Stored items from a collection
-- `for idx, ticket in enumerate(max_customer_price): …`
def loopA (ts : List Int) : List (Int × Int) → List Nat → List Int → List Int
  | [], _, res => res
  | (idx, ticket) :: rest, na, res =>
      let index := PySem.List.bisectRight ts ticket
      let i := chaseA na na.length index
      let na1 := compressA na na.length index i
      if i ≠ 0 then
        loopA ts rest (na1.set i (i - 1)) (res.set idx.toNat (ts.getD (i - 1) 0))
      else
        loopA ts rest na1 res

def concert_tickets (ticket_price : List Int) (max_customer_price : List Int) : List Int :=
  let ts := PySem.List.sorted ticket_price (fun x => x)
  loopA ts (PySem.List.enumerate max_customer_price)
    (List.range (ts.length + 1)) (List.replicate max_customer_price.length (-1))

-- ===== PORT B =====
-- `for price in max_customer_price: j = bisect_right(avail, price); …`  (avail[j-1] / del avail[j-1]
-- always in range since 0 < j ≤ len(avail); ported with getD / eraseIdx)
def loopB : List Int → List Int → List Int → List Int
  | _, [], acc => acc
  | avail, price :: rest, acc =>
      let j := PySem.List.bisectRight avail price
      if 0 < j then
        loopB (avail.eraseIdx (j - 1)) rest (acc ++ [avail.getD (j - 1) 0])
      else
        loopB avail rest (acc ++ [-1])

def concert_tickets_alt (ticket_price : List Int) (max_customer_price : List Int) : List Int :=
  let ts := PySem.List.sorted ticket_price (fun x => x)
  loopB ts max_customer_price []

-- ===== PRECONDITION & SPEC =====
def Spec_concert_tickets (ticket_price : List Int) (max_customer_price : List Int) (out : List Int) : Prop := out = concert_tickets_alt ticket_price max_customer_price
instance (ticket_price : List Int) (max_customer_price : List Int) (out : List Int) : Decidable (Spec_concert_tickets ticket_price max_customer_price out) := by unfold Spec_concert_tickets; infer_instance

-- ===== CLAIM (what is proved, stated in full; the proofs are below) =====
def Claim_equal_concert_tickets : Prop := ∀ (ticket_price : List Int) (max_customer_price : List Int), Dom_concert_tickets ticket_price max_customer_price → Spec_concert_tickets ticket_price max_customer_price (concert_tickets ticket_price max_customer_price)

-- ===== LEMMAS AND PROOFS =====

-- `maxBelow S j` = the largest available index ≤ j (0 if none); S = currently available positions.
def maxBelow (S : List Nat) (j : Nat) : Nat :=
  S.foldr (fun k m => if k ≤ j then max k m else m) 0

-- Invariant tying A's next-available array to the set S of available positions.
def GoodNA (n : Nat) (na : List Nat) (S : List Nat) : Prop :=
  na.length = n + 1 ∧
  ∀ j, j ≤ n →
    na.getD j 0 ≤ j ∧
    maxBelow S (na.getD j 0) = maxBelow S j ∧
    (na.getD j 0 = j ↔ (j ∈ S ∨ j = 0))

theorem mb_le (S : List Nat) (j : Nat) : maxBelow S j ≤ j := by
  induction S with
  | nil => simp [maxBelow]
  | cons k S ih =>
      simp only [maxBelow, List.foldr] at *
      split <;> omega

theorem mb_mem (S : List Nat) (j : Nat) : maxBelow S j = 0 ∨ maxBelow S j ∈ S := by
  induction S with
  | nil => simp [maxBelow]
  | cons k S ih =>
      simp only [maxBelow, List.foldr] at *
      split
      · rcases max_choice k (List.foldr (fun k m => if k ≤ j then max k m else m) 0 S) with hm | hm
        · rw [hm]; right; simp
        · rw [hm]
          rcases ih with h | h
          · left; exact h
          · right; simp [h]
      · rcases ih with h | h
        · left; exact h
        · right; simp [h]

theorem mb_ge (S : List Nat) (j k : Nat) (hk : k ∈ S) (hkj : k ≤ j) : k ≤ maxBelow S j := by
  induction S with
  | nil => simp at hk
  | cons a S ih =>
      simp only [maxBelow, List.foldr] at *
      rcases List.mem_cons.1 hk with h | h
      · subst h; rw [if_pos hkj]; omega
      · have := ih h
        split <;> omega

theorem mb_mono (S : List Nat) (p j : Nat) (h : p ≤ j) : maxBelow S p ≤ maxBelow S j := by
  induction S with
  | nil => simp [maxBelow]
  | cons a S ih =>
      simp only [maxBelow, List.foldr] at *
      split
      · have : a ≤ j := by omega
        simp [this]; omega
      · split <;> omega

theorem mb_zero (S : List Nat) (hpos : ∀ k ∈ S, 1 ≤ k) : maxBelow S 0 = 0 := by
  induction S with
  | nil => simp [maxBelow]
  | cons a S ih =>
      have ha := hpos a (by simp)
      simp only [maxBelow, List.foldr] at *
      rw [if_neg (by omega)]
      exact ih (fun k hk => hpos k (by simp [hk]))

theorem mb_eq_zero_of_forall_gt (S : List Nat) (j : Nat) (h : ∀ k ∈ S, j < k) :
    maxBelow S j = 0 := by
  induction S with
  | nil => simp [maxBelow]
  | cons a S ih =>
      have ha := h a (by simp)
      simp only [maxBelow, List.foldr] at *
      rw [if_neg (by omega)]
      exact ih (fun k hk => h k (by simp [hk]))

theorem mb_self_of_mem (S : List Nat) (j : Nat) (hj : j ∈ S) : maxBelow S j = j :=
  Nat.le_antisymm (mb_le S j) (mb_ge S j j hj le_rfl)

theorem mb_idem (S : List Nat) (j : Nat) (hpos : ∀ k ∈ S, 1 ≤ k) :
    maxBelow S (maxBelow S j) = maxBelow S j := by
  rcases mb_mem S j with h | h
  · rw [h, mb_zero S hpos]
  · exact mb_self_of_mem S _ h

theorem mb_pred (S : List Nat) (i : Nat) (hi : i ∉ S) (h1 : 1 ≤ i) :
    maxBelow S (i - 1) = maxBelow S i := by
  induction S with
  | nil => simp [maxBelow]
  | cons a S ih =>
      have hane : a ≠ i := by intro h; exact hi (by simp [h])
      have hrec := ih (fun h => hi (by simp [h]))
      simp only [maxBelow, List.foldr] at *
      by_cases hcase : a ≤ i - 1
      · have : a ≤ i := by omega
        simp [hcase, this, hrec]
      · have : ¬ a ≤ i := by omega
        simp [hcase, this, hrec]

theorem mb_erase (S : List Nat) (i p j : Nat) (hpj : p ≤ j)
    (h : maxBelow S p = maxBelow S j) :
    maxBelow (S.erase i) p = maxBelow (S.erase i) j := by
  refine Nat.le_antisymm (mb_mono _ _ _ hpj) ?_
  rcases mb_mem (S.erase i) j with h0 | hm
  · omega
  · have hle : maxBelow (S.erase i) j ≤ j := mb_le _ _
    have hmemS : maxBelow (S.erase i) j ∈ S := List.erase_subset hm
    have h1 : maxBelow (S.erase i) j ≤ maxBelow S j := mb_ge S j _ hmemS hle
    have h2 : maxBelow (S.erase i) j ≤ p := by
      have := mb_le S p; omega
    exact mb_ge _ p _ hm h2

-- getD after set
theorem getD_set_self (na : List Nat) (a v : Nat) (h : a < na.length) :
    (na.set a v).getD a 0 = v := by
  simp [List.getD_eq_getElem?_getD, h]

theorem getD_set_ne (na : List Nat) (a v j : Nat) (h : j ≠ a) :
    (na.set a v).getD j 0 = na.getD j 0 := by
  simp [List.getD_eq_getElem?_getD, List.getElem?_set_ne (by omega : a ≠ j)]

theorem good_set_compress (n : Nat) (na S : List Nat) (index i : Nat)
    (hg : GoodNA n na S) (hpos : ∀ k ∈ S, 1 ≤ k)
    (hidx : index ≤ n) (hi : maxBelow S index = i) (hne : index ≠ i) :
    GoodNA n (na.set index i) S := by
  obtain ⟨hlen, hg⟩ := hg
  have hlt : index < na.length := by omega
  refine ⟨by simp [hlen], fun j hj => ?_⟩
  by_cases hcase : j = index
  · subst hcase
    rw [getD_set_self na _ _ hlt]
    have hile : i ≤ j := hi ▸ mb_le S j
    refine ⟨hile, ?_, ?_⟩
    · rw [← hi, mb_idem S j hpos]
    · constructor
      · intro h; omega
      · rintro (h | h)
        · have := mb_self_of_mem S j h; omega
        · subst h
          have := mb_zero S hpos; omega
  · rw [getD_set_ne na _ _ _ hcase]
    exact hg j hj

theorem good_compress (n : Nat) (S : List Nat) (hpos : ∀ k ∈ S, 1 ≤ k) :
    ∀ (fuel : Nat) (na : List Nat) (index i : Nat),
    GoodNA n na S → index ≤ n → maxBelow S index = i →
    GoodNA n (compressA na fuel index i) S := by
  intro fuel
  induction fuel with
  | zero => intro na index i hg _ _; exact hg
  | succ f ih =>
      intro na index i hg hidx hi
      by_cases hcase : index = i
      · simpa [compressA, hcase] using hg
      · have hg' := good_set_compress n na S index i hg hpos hidx hi hcase
        have hstep := hg.2 index hidx
        have hnxt : maxBelow S (na.getD index 0) = i := by rw [hstep.2.1, hi]
        have hnxtle : na.getD index 0 ≤ n := le_trans hstep.1 hidx
        simpa [compressA, hcase] using ih (na.set index i) (na.getD index 0) i hg' hnxtle hnxt

theorem chase_spec (n : Nat) (na S : List Nat) (hg : GoodNA n na S)
    (hpos : ∀ k ∈ S, 1 ≤ k) :
    ∀ (fuel j : Nat), j ≤ n → j < fuel → chaseA na fuel j = maxBelow S j := by
  intro fuel
  induction fuel with
  | zero => intro j _ h; omega
  | succ f ih =>
      intro j hj hjf
      have hstep := hg.2 j hj
      by_cases hcase : na.getD j 0 = j
      · have : j ∈ S ∨ j = 0 := hstep.2.2.1 hcase
        have hmb : maxBelow S j = j := by
          rcases this with h | h
          · exact mb_self_of_mem S j h
          · subst h; exact mb_zero S hpos
        simp only [chaseA]
        rw [if_pos hcase, hmb]
      · have hlt : na.getD j 0 < j := lt_of_le_of_ne hstep.1 hcase
        have := ih (na.getD j 0) (by omega) (by omega)
        simp only [chaseA, hcase, if_false]
        rw [this, hstep.2.1]

theorem good_sell (n : Nat) (na S : List Nat) (i : Nat)
    (hg : GoodNA n na S) (hS : S.Pairwise (· < ·)) (hpos : ∀ k ∈ S, 1 ≤ k)
    (hmem : i ∈ S) (hin : i ≤ n) :
    GoodNA n (na.set i (i - 1)) (S.erase i) := by
  obtain ⟨hlen, hgg⟩ := hg
  have hnodup : S.Nodup := hS.imp (fun h => Nat.ne_of_lt h)
  have h1i : 1 ≤ i := hpos i hmem
  have hnotmem : i ∉ S.erase i := hnodup.not_mem_erase
  refine ⟨by simp [hlen], fun j hj => ?_⟩
  by_cases hcase : j = i
  · subst hcase
    rw [getD_set_self na _ _ (by omega)]
    refine ⟨by omega, mb_pred _ _ hnotmem h1i, ?_⟩
    constructor
    · intro h; omega
    · rintro (h | h)
      · exact absurd h hnotmem
      · omega
  · rw [getD_set_ne na _ _ _ hcase]
    have hstep := hgg j hj
    refine ⟨hstep.1, mb_erase S i _ _ hstep.1 hstep.2.1, ?_⟩
    rw [hstep.2.2]
    have : j ∈ S.erase i ↔ j ∈ S := by
      constructor
      · exact fun h => List.erase_subset h
      · intro h; exact (List.mem_erase_of_ne hcase).2 h
    rw [this]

▶ [Brief]:
The string "then" appears in how many lines above? Answer with the number only.

▶ [Written reply]:
4